- **Activity**: From the material below, copy every line in which the word "show" occurs.
==============================
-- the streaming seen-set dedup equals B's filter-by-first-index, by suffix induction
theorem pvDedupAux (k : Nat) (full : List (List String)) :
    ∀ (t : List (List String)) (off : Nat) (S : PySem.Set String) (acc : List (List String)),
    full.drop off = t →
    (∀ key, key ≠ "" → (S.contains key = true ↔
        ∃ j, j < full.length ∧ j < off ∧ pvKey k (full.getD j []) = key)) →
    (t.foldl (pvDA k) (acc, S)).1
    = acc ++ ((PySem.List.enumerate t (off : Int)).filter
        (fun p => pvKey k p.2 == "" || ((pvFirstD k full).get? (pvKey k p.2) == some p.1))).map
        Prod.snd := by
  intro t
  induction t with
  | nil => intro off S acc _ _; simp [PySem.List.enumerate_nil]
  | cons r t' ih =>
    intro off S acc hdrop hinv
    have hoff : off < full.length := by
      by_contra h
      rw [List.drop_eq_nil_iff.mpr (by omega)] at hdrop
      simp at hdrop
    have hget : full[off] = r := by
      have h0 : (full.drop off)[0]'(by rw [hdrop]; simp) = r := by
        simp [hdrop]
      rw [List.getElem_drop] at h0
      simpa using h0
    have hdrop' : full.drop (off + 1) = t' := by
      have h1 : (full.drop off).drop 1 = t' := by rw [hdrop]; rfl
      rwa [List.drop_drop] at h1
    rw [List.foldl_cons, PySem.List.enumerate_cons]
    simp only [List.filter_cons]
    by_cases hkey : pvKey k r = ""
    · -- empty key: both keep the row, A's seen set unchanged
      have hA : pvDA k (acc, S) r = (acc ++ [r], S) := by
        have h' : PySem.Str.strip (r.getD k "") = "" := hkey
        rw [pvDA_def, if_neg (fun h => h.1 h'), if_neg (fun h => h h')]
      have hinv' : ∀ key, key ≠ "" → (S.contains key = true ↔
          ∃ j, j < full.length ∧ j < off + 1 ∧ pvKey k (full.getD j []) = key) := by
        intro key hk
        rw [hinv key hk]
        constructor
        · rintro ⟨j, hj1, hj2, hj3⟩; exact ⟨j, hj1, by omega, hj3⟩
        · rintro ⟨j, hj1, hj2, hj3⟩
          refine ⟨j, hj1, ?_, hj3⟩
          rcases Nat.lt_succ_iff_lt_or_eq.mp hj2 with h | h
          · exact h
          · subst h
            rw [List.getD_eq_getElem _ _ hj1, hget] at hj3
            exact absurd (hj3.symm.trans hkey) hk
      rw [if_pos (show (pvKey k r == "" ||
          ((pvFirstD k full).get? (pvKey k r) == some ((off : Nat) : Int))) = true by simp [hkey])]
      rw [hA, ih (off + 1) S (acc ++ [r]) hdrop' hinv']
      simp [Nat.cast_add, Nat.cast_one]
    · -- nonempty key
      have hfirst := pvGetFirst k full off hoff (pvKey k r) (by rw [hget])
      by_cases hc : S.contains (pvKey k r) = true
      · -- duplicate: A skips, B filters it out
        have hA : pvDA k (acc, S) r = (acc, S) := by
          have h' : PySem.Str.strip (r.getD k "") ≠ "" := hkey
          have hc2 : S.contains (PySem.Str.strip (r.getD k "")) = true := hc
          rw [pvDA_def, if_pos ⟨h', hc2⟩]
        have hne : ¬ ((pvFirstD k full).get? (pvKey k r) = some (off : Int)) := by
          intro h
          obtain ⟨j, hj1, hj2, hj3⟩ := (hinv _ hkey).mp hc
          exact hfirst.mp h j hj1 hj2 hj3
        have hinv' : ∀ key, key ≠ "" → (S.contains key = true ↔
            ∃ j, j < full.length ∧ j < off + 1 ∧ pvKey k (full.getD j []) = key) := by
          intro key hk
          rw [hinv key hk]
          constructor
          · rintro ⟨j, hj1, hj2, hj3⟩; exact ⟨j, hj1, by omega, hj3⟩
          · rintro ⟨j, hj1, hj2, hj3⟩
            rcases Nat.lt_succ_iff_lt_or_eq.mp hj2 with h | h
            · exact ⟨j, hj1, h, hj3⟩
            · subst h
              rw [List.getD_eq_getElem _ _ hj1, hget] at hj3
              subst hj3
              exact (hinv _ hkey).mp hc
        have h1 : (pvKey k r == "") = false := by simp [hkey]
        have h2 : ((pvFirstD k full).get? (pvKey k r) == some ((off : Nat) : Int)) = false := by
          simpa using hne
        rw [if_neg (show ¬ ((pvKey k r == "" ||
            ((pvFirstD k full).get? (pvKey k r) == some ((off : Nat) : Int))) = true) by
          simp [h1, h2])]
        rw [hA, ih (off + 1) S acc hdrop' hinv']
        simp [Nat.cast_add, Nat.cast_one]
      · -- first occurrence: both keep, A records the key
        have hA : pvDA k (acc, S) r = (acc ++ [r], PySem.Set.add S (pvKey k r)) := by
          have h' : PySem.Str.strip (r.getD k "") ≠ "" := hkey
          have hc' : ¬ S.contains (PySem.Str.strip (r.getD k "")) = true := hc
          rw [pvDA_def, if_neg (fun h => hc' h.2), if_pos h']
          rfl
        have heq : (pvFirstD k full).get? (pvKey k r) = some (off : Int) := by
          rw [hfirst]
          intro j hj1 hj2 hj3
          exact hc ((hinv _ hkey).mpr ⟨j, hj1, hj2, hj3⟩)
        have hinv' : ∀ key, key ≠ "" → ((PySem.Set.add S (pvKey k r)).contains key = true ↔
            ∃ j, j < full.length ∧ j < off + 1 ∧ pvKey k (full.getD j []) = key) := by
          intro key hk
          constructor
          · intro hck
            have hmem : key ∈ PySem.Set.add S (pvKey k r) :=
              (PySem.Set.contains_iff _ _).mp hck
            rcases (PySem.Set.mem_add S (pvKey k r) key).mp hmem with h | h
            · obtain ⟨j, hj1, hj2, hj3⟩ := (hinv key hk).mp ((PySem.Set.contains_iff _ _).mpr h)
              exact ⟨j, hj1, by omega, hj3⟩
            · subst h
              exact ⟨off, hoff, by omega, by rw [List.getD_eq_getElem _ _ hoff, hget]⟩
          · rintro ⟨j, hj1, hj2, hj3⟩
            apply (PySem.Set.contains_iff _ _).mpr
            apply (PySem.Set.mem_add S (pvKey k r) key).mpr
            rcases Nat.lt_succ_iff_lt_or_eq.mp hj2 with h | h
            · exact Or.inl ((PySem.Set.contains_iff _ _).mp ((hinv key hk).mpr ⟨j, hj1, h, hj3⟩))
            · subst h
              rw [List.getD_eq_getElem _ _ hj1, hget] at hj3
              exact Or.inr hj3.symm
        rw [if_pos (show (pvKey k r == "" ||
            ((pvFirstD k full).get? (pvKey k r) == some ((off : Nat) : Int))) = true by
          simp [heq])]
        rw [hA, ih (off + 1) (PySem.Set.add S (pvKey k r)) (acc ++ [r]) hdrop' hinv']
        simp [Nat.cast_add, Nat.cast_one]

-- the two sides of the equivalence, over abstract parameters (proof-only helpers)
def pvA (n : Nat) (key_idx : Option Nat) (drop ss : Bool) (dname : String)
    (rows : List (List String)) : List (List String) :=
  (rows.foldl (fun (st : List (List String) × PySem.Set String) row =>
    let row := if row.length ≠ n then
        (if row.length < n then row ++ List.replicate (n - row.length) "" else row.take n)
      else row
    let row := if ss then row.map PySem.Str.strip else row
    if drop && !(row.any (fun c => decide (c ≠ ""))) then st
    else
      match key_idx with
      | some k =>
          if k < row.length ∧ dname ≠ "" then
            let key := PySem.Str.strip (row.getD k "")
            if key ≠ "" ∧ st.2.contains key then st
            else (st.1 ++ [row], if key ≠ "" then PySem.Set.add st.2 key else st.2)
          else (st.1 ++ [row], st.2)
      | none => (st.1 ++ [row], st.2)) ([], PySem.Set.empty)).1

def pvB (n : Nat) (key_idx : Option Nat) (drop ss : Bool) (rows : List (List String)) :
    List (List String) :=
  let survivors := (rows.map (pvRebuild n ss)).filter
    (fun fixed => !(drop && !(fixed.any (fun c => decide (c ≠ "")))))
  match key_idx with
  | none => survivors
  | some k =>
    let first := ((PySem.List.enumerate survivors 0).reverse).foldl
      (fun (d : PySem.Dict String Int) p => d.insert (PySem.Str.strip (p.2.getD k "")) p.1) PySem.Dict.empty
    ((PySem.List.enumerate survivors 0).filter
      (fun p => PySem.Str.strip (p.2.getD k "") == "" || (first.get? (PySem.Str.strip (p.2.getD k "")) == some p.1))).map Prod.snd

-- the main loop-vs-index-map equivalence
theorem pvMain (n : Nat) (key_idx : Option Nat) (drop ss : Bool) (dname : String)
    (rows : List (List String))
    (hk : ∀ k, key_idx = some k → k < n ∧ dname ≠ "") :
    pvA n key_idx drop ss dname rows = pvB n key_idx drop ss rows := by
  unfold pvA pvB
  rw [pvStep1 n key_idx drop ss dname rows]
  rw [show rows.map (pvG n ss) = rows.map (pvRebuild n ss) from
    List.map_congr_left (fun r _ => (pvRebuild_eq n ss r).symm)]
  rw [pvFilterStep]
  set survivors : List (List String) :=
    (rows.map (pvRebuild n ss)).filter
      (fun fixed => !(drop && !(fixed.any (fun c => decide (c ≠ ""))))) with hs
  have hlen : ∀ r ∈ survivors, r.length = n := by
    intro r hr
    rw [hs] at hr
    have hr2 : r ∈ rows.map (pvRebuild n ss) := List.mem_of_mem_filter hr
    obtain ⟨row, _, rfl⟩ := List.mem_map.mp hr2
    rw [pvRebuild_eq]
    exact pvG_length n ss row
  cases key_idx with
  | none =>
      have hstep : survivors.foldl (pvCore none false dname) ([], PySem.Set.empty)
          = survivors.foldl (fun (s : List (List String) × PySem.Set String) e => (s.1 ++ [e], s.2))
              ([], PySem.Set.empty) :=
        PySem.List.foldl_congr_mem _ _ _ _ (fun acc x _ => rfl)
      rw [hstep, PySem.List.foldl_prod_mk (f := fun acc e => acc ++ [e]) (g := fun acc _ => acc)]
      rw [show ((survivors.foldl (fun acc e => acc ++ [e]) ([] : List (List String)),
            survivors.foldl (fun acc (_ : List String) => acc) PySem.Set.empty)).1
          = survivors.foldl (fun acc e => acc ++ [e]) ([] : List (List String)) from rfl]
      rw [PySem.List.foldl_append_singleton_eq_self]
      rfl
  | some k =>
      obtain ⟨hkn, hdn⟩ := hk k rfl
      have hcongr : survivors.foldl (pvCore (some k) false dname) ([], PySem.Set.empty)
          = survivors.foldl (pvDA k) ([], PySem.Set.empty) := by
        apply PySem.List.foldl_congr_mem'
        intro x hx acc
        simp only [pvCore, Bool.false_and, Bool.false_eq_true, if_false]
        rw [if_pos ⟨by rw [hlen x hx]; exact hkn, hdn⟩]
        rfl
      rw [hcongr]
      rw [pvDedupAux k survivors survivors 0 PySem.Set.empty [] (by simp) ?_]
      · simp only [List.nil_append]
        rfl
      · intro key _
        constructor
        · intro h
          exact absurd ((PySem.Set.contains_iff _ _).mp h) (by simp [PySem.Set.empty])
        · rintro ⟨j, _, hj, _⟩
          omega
==============================
- **Solution to this task**:
      rw [if_pos (show (pvKey k r == "" ||
        rw [if_neg (show ¬ ((pvKey k r == "" ||
        rw [if_pos (show (pvKey k r == "" ||
  rw [show rows.map (pvG n ss) = rows.map (pvRebuild n ss) from
      rw [show ((survivors.foldl (fun acc e => acc ++ [e]) ([] : List (List String)),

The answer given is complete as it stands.